● **WORK ITEM**: In the records that follow, show each line where the word "interior" is present.

● **RECORDS FOR PROCESSING**:
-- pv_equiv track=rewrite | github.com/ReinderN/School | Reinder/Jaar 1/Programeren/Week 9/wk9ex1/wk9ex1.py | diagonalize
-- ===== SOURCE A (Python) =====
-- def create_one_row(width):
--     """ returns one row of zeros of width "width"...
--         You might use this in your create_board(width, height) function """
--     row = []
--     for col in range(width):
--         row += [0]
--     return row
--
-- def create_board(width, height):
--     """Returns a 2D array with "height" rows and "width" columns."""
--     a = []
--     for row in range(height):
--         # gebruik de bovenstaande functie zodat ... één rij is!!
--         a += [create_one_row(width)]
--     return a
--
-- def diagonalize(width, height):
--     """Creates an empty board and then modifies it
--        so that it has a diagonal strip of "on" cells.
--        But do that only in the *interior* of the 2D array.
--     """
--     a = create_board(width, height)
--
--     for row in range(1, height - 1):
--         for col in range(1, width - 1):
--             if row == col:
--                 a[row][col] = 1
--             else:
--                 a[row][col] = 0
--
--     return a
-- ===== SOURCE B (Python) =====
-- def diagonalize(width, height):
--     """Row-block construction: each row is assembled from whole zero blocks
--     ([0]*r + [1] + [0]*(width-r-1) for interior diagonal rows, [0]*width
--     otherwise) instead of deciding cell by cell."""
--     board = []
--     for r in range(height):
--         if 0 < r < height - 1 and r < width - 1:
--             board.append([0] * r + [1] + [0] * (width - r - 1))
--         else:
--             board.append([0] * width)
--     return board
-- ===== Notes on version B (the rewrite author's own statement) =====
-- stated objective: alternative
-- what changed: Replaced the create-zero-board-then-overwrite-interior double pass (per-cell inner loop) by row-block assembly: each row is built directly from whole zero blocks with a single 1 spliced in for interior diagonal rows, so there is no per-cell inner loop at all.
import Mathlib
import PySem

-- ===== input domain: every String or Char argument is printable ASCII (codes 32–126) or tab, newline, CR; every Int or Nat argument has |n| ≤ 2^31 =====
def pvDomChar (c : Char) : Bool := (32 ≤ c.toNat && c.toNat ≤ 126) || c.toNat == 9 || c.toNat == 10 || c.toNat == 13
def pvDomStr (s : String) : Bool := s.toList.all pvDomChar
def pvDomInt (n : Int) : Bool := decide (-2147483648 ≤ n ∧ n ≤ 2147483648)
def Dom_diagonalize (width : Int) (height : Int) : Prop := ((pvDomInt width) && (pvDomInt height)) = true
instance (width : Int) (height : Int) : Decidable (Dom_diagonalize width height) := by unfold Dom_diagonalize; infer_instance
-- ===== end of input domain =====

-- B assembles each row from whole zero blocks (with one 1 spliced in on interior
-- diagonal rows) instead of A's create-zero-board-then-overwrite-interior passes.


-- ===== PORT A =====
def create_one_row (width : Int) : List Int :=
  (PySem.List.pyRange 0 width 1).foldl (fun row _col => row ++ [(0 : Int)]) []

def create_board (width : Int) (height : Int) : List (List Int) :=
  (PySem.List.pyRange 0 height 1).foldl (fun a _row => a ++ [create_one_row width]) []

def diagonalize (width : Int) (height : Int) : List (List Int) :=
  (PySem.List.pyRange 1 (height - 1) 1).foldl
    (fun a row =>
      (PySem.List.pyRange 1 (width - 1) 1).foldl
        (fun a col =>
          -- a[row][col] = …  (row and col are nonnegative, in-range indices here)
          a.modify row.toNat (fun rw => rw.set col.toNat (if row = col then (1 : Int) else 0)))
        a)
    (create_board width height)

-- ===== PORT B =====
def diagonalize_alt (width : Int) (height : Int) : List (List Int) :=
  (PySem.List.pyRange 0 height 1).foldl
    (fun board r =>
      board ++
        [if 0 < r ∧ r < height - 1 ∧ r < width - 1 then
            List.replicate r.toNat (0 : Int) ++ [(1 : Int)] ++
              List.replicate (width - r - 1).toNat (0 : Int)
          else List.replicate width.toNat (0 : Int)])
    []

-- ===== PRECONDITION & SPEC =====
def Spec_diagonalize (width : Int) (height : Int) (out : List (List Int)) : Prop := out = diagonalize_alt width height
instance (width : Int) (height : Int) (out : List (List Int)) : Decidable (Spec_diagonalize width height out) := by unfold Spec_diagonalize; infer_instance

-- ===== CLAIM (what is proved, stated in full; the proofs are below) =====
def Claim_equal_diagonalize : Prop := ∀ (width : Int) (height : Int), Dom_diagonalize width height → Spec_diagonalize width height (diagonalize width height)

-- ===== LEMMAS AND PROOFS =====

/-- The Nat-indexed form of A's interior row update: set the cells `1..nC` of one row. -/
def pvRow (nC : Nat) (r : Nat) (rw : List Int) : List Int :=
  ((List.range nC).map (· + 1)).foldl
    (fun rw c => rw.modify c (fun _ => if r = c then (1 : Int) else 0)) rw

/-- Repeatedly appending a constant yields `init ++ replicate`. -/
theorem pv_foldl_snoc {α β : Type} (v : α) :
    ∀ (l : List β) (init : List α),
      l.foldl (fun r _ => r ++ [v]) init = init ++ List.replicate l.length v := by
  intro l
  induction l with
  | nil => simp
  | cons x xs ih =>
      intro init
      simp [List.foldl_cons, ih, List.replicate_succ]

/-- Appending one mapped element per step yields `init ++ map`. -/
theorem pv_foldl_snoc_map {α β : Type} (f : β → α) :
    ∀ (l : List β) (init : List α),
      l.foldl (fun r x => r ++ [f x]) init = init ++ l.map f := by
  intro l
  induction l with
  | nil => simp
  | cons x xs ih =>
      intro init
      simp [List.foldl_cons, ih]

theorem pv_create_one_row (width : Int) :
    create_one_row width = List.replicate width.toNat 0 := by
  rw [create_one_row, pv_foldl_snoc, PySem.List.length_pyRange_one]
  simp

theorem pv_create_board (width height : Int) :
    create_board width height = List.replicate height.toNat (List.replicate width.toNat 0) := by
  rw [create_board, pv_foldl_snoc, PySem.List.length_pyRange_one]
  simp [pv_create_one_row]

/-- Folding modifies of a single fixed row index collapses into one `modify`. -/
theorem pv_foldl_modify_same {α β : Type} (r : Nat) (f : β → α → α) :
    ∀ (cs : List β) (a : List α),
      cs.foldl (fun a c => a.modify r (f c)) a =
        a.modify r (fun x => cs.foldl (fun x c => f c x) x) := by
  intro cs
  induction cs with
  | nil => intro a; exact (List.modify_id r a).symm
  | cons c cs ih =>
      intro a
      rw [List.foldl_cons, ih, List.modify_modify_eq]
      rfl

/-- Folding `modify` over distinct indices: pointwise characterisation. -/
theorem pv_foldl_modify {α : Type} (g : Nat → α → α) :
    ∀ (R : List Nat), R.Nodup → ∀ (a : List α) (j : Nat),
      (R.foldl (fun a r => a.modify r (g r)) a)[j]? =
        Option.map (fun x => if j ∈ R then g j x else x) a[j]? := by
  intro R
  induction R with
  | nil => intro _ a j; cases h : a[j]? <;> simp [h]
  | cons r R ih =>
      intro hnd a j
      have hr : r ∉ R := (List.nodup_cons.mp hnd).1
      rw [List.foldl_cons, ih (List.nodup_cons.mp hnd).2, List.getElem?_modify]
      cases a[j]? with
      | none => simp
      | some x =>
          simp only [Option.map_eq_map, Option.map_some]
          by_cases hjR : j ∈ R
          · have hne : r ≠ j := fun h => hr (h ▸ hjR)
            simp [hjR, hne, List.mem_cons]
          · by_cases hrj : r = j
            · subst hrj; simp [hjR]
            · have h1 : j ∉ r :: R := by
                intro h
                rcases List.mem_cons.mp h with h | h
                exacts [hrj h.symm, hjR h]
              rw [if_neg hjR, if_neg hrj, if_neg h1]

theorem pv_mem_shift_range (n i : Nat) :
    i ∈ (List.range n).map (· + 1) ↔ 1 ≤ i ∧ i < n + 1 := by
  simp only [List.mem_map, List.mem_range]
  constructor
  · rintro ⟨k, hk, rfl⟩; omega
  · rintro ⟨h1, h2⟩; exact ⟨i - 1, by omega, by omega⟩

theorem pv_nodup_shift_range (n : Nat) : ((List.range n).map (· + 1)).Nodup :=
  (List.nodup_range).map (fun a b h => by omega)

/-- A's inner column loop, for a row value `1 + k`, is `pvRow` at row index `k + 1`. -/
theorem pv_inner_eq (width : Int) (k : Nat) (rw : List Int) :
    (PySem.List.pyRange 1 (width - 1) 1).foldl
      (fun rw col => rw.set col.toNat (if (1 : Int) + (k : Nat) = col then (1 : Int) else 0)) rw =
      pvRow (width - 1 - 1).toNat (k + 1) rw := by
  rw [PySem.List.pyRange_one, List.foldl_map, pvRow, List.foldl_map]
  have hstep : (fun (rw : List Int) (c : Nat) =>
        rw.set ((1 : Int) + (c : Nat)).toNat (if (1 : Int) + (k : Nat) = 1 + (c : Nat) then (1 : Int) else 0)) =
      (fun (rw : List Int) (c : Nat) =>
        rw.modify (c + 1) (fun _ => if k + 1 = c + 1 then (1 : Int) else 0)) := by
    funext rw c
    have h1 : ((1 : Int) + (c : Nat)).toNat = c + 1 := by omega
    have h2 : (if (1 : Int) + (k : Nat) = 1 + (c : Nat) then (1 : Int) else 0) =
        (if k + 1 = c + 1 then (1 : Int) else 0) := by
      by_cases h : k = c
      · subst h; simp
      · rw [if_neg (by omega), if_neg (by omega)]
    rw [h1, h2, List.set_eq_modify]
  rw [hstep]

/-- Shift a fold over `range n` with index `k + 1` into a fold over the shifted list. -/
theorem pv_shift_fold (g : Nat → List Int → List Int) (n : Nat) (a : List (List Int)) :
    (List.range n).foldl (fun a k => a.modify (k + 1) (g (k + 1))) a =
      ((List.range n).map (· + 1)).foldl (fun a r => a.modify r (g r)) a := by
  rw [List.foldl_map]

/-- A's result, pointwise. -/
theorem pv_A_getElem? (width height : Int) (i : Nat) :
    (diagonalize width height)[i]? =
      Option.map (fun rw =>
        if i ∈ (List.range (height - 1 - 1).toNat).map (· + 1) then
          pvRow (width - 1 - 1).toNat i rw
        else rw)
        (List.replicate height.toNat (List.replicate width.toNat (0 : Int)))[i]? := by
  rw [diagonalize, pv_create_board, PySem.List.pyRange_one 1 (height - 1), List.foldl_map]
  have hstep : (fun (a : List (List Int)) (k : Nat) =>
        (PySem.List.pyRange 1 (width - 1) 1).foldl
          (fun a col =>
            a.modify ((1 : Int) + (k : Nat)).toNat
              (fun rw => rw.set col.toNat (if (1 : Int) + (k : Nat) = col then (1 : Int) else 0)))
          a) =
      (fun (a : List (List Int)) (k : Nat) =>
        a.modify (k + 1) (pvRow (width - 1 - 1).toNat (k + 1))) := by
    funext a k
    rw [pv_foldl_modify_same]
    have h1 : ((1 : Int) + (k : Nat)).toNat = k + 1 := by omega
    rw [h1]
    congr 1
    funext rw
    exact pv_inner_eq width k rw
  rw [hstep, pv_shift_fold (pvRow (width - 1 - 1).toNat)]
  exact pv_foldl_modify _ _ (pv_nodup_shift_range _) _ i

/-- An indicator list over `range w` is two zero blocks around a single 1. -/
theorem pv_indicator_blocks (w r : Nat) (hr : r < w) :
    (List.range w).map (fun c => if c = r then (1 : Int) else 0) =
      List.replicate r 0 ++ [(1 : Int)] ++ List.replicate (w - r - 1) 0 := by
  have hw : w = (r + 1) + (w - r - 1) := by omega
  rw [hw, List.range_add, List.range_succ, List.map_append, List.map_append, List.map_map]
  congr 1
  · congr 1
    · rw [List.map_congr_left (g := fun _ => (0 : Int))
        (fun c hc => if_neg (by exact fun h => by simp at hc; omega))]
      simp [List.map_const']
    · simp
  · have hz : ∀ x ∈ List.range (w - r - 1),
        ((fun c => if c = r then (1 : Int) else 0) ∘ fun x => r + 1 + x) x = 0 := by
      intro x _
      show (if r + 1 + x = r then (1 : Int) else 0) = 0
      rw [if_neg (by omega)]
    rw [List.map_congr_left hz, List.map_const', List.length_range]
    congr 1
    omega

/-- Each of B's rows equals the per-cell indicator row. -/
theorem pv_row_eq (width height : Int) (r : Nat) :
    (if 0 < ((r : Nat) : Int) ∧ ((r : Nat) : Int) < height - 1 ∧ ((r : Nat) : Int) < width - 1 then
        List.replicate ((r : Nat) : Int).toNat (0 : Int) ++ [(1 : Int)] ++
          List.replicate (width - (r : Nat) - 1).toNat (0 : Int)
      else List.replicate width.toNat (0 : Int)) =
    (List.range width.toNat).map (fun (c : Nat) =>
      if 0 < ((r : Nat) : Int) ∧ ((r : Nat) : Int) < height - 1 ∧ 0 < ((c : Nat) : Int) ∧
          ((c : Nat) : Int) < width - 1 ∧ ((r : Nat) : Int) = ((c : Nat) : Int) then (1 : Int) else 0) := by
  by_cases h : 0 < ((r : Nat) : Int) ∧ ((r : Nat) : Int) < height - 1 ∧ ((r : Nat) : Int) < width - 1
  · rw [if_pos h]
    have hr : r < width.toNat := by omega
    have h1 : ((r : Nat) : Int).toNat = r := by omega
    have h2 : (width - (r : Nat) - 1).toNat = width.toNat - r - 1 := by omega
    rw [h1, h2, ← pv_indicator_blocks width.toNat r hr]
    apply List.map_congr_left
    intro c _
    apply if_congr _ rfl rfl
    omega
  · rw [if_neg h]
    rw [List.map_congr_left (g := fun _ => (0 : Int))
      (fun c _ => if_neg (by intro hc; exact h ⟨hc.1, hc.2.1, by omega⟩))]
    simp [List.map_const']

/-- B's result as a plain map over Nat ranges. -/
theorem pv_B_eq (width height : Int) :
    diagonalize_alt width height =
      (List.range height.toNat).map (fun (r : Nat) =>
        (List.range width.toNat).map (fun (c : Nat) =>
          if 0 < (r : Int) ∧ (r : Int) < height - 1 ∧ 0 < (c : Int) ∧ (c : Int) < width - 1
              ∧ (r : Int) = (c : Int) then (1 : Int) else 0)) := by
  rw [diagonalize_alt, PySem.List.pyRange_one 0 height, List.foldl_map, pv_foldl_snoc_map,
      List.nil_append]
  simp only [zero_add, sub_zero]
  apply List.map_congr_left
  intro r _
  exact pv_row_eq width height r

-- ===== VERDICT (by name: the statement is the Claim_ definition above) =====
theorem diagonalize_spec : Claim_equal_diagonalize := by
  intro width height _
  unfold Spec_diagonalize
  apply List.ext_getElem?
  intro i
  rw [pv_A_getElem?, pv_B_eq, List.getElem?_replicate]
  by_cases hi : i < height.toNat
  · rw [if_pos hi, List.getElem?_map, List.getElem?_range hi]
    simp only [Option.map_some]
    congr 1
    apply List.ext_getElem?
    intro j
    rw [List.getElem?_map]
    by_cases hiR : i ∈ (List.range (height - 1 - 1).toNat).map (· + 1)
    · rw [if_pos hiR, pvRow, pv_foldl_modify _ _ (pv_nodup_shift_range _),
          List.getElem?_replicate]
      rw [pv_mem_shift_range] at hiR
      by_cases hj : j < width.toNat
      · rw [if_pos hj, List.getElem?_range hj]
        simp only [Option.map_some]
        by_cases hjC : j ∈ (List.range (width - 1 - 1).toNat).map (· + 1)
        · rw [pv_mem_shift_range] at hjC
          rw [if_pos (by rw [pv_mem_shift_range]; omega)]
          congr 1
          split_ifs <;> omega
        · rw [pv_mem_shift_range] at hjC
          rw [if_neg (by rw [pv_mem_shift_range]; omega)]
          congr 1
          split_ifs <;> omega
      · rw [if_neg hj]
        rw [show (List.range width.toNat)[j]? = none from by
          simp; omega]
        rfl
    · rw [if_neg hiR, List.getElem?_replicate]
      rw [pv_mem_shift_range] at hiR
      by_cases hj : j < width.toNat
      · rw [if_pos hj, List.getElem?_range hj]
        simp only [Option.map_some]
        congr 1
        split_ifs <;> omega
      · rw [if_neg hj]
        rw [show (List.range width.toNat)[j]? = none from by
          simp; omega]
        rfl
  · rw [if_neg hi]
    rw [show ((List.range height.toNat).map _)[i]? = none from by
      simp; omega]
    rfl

● **WORKED SOLUTION**:
--        But do that only in the *interior* of the 2D array.
--     ([0]*r + [1] + [0]*(width-r-1) for interior diagonal rows, [0]*width
-- what changed: Replaced the create-zero-board-then-overwrite-interior double pass (per-cell inner loop) by row-block assembly: each row is built directly from whole zero blocks with a single 1 spliced in for interior diagonal rows, so there is no per-cell inner loop at all.
-- B assembles each row from whole zero blocks (with one 1 spliced in on interior
-- diagonal rows) instead of A's create-zero-board-then-overwrite-interior passes.
/-- The Nat-indexed form of A's interior row update: set the cells `1..nC` of one row. -/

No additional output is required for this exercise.